Satellite Tracking of Head-Started Juvenile Green Turtles (Chelonia mydas) Reveals Release Effects and an Ontogenetic Shift.

Juveniles of marine species, such as sea turtles, are often understudied in movement ecology. To determine dispersal patterns and release effects, we released 40 satellite-tagged juvenile head-started green turtles (Chelonia mydas, 1-4 years) from two separate locations (January and July 2023) off the coast of the Cayman Islands. A statistical model and vector plots were used to determine drivers of turtle directional swimming persistence and the role of ocean current direction. More than half (N = 22) effectively dispersed in 6-22 days from the islands to surrounding areas. The January turtles radiated out (185-1138 km) in distinct directions in contrast to the northward dispersal of the July turtles (27-396 km).
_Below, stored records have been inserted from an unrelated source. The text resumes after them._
-- pv_equiv track=rewrite | github.com/Xavier-hm/Inform-tica-I | Algortimos Python U3/Ejercicios en clase/codigos/ejercicio4.py | num_repetidos
-- ===== SOURCE A (Python) =====
-- def num_repetidos(linea):
--     num_repetidos='-' #-054-4-224-
--     repetidos=False
--     aux=''
--     for index in linea:
--         #range(len(linea)): # 0-len(linea)
--         #caracter=linea[index]
--         caracter=index
--         if caracter!='-':
--             aux=aux+caracter
--         if caracter=='-' or index==len(linea)-1:
--             if '-'+aux+'-' in num_repetidos:  #-4-   -234-44555-6
--                 repetidos=True
--                 break
--             num_repetidos=num_repetidos+aux+'-'
--             aux=''
--     return repetidos
-- ===== SOURCE B (Python) =====
-- def num_repetidos(linea):
--     # A segment counts only when terminated by '-' (split keeps a final
--     # unterminated piece; drop it), then detect a repeat with a seen-set.
--     seen = set()
--     for seg in linea.split('-')[:-1]:
--         if seg in seen:
--             return True
--         seen.add(seg)
--     return False
-- ===== Notes on version B (the rewrite author's own statement) =====
-- stated objective: faster
-- what changed: Replaces the char-by-char accumulator with a growing-string substring test by one split('-') plus a hash-set scan over the '-'-terminated segments (the unterminated last piece dropped, as A never checks it).
import Mathlib
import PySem

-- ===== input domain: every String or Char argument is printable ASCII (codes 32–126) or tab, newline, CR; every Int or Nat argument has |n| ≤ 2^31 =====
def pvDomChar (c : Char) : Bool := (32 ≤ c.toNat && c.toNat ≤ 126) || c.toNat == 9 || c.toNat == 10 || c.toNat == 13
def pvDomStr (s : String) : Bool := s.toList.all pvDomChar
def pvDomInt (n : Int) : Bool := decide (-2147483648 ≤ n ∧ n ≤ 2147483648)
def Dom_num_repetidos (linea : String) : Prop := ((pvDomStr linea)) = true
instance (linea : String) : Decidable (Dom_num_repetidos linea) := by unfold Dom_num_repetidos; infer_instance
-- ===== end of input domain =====

-- B replaces A's char-by-char accumulator + substring test on a growing string by
-- split('-') plus one seen-set scan over the '-'-terminated segments (faster).

-- ===== PORT A =====
-- the loop: state = (num_repetidos accumulator string, aux); 'break' returns true,
-- falling off the end returns false (repetidos is only ever set right before break).
-- Python's 'or index==len(linea)-1' compares a str with an int: always False in
-- Python 3, so that disjunct is omitted (it can never fire).
def numRepLoop : List Char → List Char → List Char → Bool
  | [], _num_rep, _aux => false
  | caracter :: rest, num_rep, aux =>
      let aux' := if caracter ≠ '-' then aux ++ [caracter] else aux
      if caracter = '-' then
        if PySem.Chars.isIn ('-' :: (aux' ++ ['-'])) num_rep then true
        else numRepLoop rest (num_rep ++ aux' ++ ['-']) []
      else numRepLoop rest num_rep aux'

def num_repetidos (linea : String) : Bool := numRepLoop linea.toList ['-'] []

-- ===== PORT B =====
-- the for-loop over segs with the seen set; early 'return True' on a repeat
def bLoop : List (List Char) → PySem.Set (List Char) → Bool
  | [], _seen => false
  | seg :: rest, seen =>
      if PySem.Set.contains seen seg then true
      else bLoop rest (PySem.Set.add seen seg)

-- linea.split('-') with the non-empty literal separator is exactly Chars.splitOn;
-- [:-1] is PySem.List.slice none (some (-1))
def num_repetidos_alt (linea : String) : Bool :=
  bLoop (PySem.List.slice (PySem.Chars.splitOn linea.toList ['-']) none (some (-1)))
    PySem.Set.empty

-- ===== PRECONDITION & SPEC =====
def Spec_num_repetidos (linea : String) (out : Bool) : Prop := out = num_repetidos_alt linea
instance (linea : String) (out : Bool) : Decidable (Spec_num_repetidos linea out) := by unfold Spec_num_repetidos; infer_instance

-- ===== CLAIM (what is proved, stated in full; the proofs are below) =====
def Claim_equal_num_repetidos : Prop := ∀ (linea : String), Dom_num_repetidos linea → Spec_num_repetidos linea (num_repetidos linea)

-- ===== LEMMAS AND PROOFS =====

-- spec of splitOn with a single-char separator, plain structural recursion
def splitSpec : List Char → List Char → List (List Char)
  | [], cur => [cur]
  | c :: rest, cur => if c = '-' then cur :: splitSpec rest [] else splitSpec rest (cur ++ [c])

-- the '-'-terminated segments of aux ++ cs (what both loops effectively scan)
def segsT : List Char → List Char → List (List Char)
  | [], _aux => []
  | c :: rest, aux => if c = '-' then aux :: segsT rest [] else segsT rest (aux ++ [c])

theorem splitSpec_ne_nil (l cur : List Char) : splitSpec l cur ≠ [] := by
  induction l generalizing cur with
  | nil => simp [splitSpec]
  | cons c rest ih =>
      simp only [splitSpec]
      split_ifs <;> simp [ih]

theorem dropLast_splitSpec (l cur : List Char) :
    (splitSpec l cur).dropLast = segsT l cur := by
  induction l generalizing cur with
  | nil => simp [splitSpec, segsT]
  | cons c rest ih =>
      simp only [splitSpec, segsT]
      split_ifs with h
      · rw [List.dropLast_cons_of_ne_nil (splitSpec_ne_nil rest []), ih]
      · exact ih _

theorem go_eq (fuel : Nat) (l cur : List Char) (acc' : List (List Char))
    (h : l.length < fuel) :
    PySem.Chars.splitOn.go ['-'] fuel l cur acc' = acc'.reverse ++ splitSpec l cur.reverse := by
  induction fuel generalizing l cur acc' with
  | zero => omega
  | succ fuel ih =>
      cases l with
      | nil => simp [PySem.Chars.splitOn.go, splitSpec]
      | cons c rest =>
          simp only [PySem.Chars.splitOn.go, List.isPrefixOf, Bool.and_true, splitSpec]
          by_cases hc : c = '-'
          · simp only [hc, BEq.rfl, if_true]
            rw [show List.drop (['-'] : List Char).length ('-' :: rest) = rest from by simp]
            rw [ih rest [] (cur.reverse :: acc') (by simp at h ⊢; omega)]
            simp
          · simp only [if_false, hc]
            rw [ih rest (c :: cur) acc' (by simp at h ⊢; omega)]
            simp
            intro h'
            exact absurd h'.symm hc

theorem splitOn_eq (cs : List Char) :
    PySem.Chars.splitOn cs ['-'] = splitSpec cs [] := by
  unfold PySem.Chars.splitOn
  rw [go_eq (cs.length + 1) cs [] [] (by omega)]
  simp

-- '-'-joined picture of A's accumulator string
def joinSegs (prev : List (List Char)) : List Char :=
  '-' :: prev.flatMap (fun p => p ++ ['-'])

theorem prefix_dash (s p t : List Char) (hs : '-' ∉ s) (hp : '-' ∉ p)
    (h : s ++ ['-'] <+: p ++ '-' :: t) : s = p := by
  induction s generalizing p with
  | nil =>
      cases p with
      | nil => rfl
      | cons d p' =>
          obtain ⟨hp1, hp2⟩ : '-' ≠ d ∧ '-' ∉ p' := by simpa [List.mem_cons, not_or] using hp
          simp only [List.nil_append, List.cons_append, List.cons_prefix_cons] at h
          exact absurd h.1 hp1
  | cons c s' ih =>
      obtain ⟨hs1, hs2⟩ : '-' ≠ c ∧ '-' ∉ s' := by simpa [List.mem_cons, not_or] using hs
      cases p with
      | nil =>
          simp only [List.cons_append, List.nil_append, List.cons_prefix_cons] at h
          exact absurd h.1.symm hs1
      | cons d p' =>
          obtain ⟨hp1, hp2⟩ : '-' ≠ d ∧ '-' ∉ p' := by simpa [List.mem_cons, not_or] using hp
          simp only [List.cons_append, List.cons_prefix_cons] at h
          rw [h.1, ih p' hs2 hp2 h.2]

theorem infix_skip (p u t : List Char) (hp : '-' ∉ p)
    (h : ('-' :: t) <:+: (p ++ u)) : ('-' :: t) <:+: u := by
  induction p with
  | nil => simpa using h
  | cons a p' ih =>
      simp only [List.cons_append, List.infix_cons_iff] at h
      rcases h with h | h
      · obtain ⟨hp1, hp2⟩ : '-' ≠ a ∧ '-' ∉ p' := by simpa [List.mem_cons, not_or] using hp
        rcases h with ⟨r, hr⟩
        simp only [List.cons_append, List.cons.injEq] at hr
        exact absurd hr.1 hp1
      · exact ih (by simpa [List.mem_cons, not_or] using hp : ('-' ≠ a ∧ '-' ∉ p')).2 h

theorem sub_iff (prev : List (List Char)) (s : List Char)
    (hprev : ∀ p ∈ prev, '-' ∉ p) (hs : '-' ∉ s) :
    (('-' :: (s ++ ['-'])) <:+: joinSegs prev) ↔ s ∈ prev := by
  induction prev with
  | nil =>
      simp only [joinSegs, List.flatMap_nil, List.not_mem_nil, iff_false]
      intro h
      have := h.length_le
      simp at this
  | cons p ps ih =>
      have hp : '-' ∉ p := hprev p (by simp)
      have hps : ∀ q ∈ ps, '-' ∉ q := fun q hq => hprev q (by simp [hq])
      constructor
      · intro h
        have hshape : joinSegs (p :: ps) = '-' :: (p ++ joinSegs ps) := by
          simp [joinSegs]
        rw [hshape, List.infix_cons_iff] at h
        rcases h with h | h
        · -- prefix occurrence: s must equal p
          rw [List.cons_prefix_cons] at h
          have : s = p := by
            apply prefix_dash s p (ps.flatMap (fun q => q ++ ['-'])) hs hp
            simpa [joinSegs] using h.2
          simp [this]
        · -- occurrence inside p ++ joinSegs ps: skip over dash-free p, recurse
          have h2 : ('-' :: (s ++ ['-'])) <:+: joinSegs ps := infix_skip p _ _ hp h
          have := (ih hps).mp h2
          simp [this]
      · intro h
        rcases List.mem_cons.mp h with rfl | h
        · exact ⟨[], ps.flatMap (fun q => q ++ ['-']), by simp [joinSegs]⟩
        · have h2 : ('-' :: (s ++ ['-'])) <:+: joinSegs ps := (ih hps).mpr h
          have hsuf : joinSegs ps <:+ joinSegs (p :: ps) := by
            refine ⟨'-' :: p, ?_⟩
            simp [joinSegs]
          exact h2.trans hsuf.isInfix

theorem main_inv (cs : List Char) (prev : List (List Char)) (aux : List Char)
    (hprev : ∀ p ∈ prev, '-' ∉ p) (haux : '-' ∉ aux) :
    numRepLoop cs (joinSegs prev) aux = bLoop (segsT cs aux) prev := by
  induction cs generalizing prev aux with
  | nil => simp [numRepLoop, segsT, bLoop]
  | cons c rest ih =>
      by_cases hc : c = '-'
      · subst hc
        simp only [numRepLoop, segsT, bLoop, if_true, ne_eq, not_true_eq_false, if_false]
        by_cases hmem : aux ∈ prev
        · have : PySem.Chars.isIn ('-' :: (aux ++ ['-'])) (joinSegs prev) = true := by
            rw [PySem.Chars.isIn_iff_infix]
            exact (sub_iff prev aux hprev haux).mpr hmem
          rw [this]
          have hcont : PySem.Set.contains prev aux = true := by
            simp [PySem.Set.contains]
            exact hmem
          rw [hcont]
          simp
        · have : PySem.Chars.isIn ('-' :: (aux ++ ['-'])) (joinSegs prev) = false := by
            rw [PySem.Chars.isIn_eq_false_iff]
            intro h
            exact hmem ((sub_iff prev aux hprev haux).mp h)
          rw [this]
          have hcont : PySem.Set.contains prev aux = false := by
            simp [PySem.Set.contains]
            exact hmem
          simp only [hcont, Bool.false_eq_true, if_false]
          have hadd : PySem.Set.add prev aux = prev ++ [aux] := by
            simp [PySem.Set.add, PySem.Set.contains, hmem]
          have hjoin : joinSegs prev ++ aux ++ ['-'] = joinSegs (prev ++ [aux]) := by
            simp [joinSegs, List.flatMap_append]
          rw [hjoin, hadd, ih (prev ++ [aux]) []
            (by intro p hp; rcases List.mem_append.mp hp with h | h
                · exact hprev p h
                · simp at h; subst h; exact haux)
            (by simp)]
      · simp only [numRepLoop, segsT, hc, if_false, ne_eq, not_false_eq_true, if_true]
        exact ih prev (aux ++ [c]) hprev
          (by intro hmem'; rcases List.mem_append.mp hmem' with h | h
              · exact haux h
              · simp at h; exact hc h.symm)

-- ===== VERDICT (by name: the statement is the Claim_ definition above) =====
theorem num_repetidos_spec : Claim_equal_num_repetidos := by
  intro linea _
  unfold Spec_num_repetidos num_repetidos num_repetidos_alt
  rw [PySem.List.slice_to_neg_one, splitOn_eq, dropLast_splitSpec]
  have h0 : joinSegs [] = ['-'] := by simp [joinSegs]
  rw [← h0, main_inv linea.toList [] [] (by simp) (by simp)]
  rfl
Statistical results and vector plots supported that daily swimming persistence increased towards the end of tracks and near coastal regions, with turtles largely swimming in opposition to ocean currents. These results demonstrate that captive-reared juvenile greens have the ability to successfully navigate towards key coastal developmental habitats. Differences in dispersal (January vs. July) further support the importance of release timing and location. Our results inform conservation of the recovering Caymanian green turtles and we advise on how our methods can be improved and modified for future sea turtle and juvenile movement ecology studies.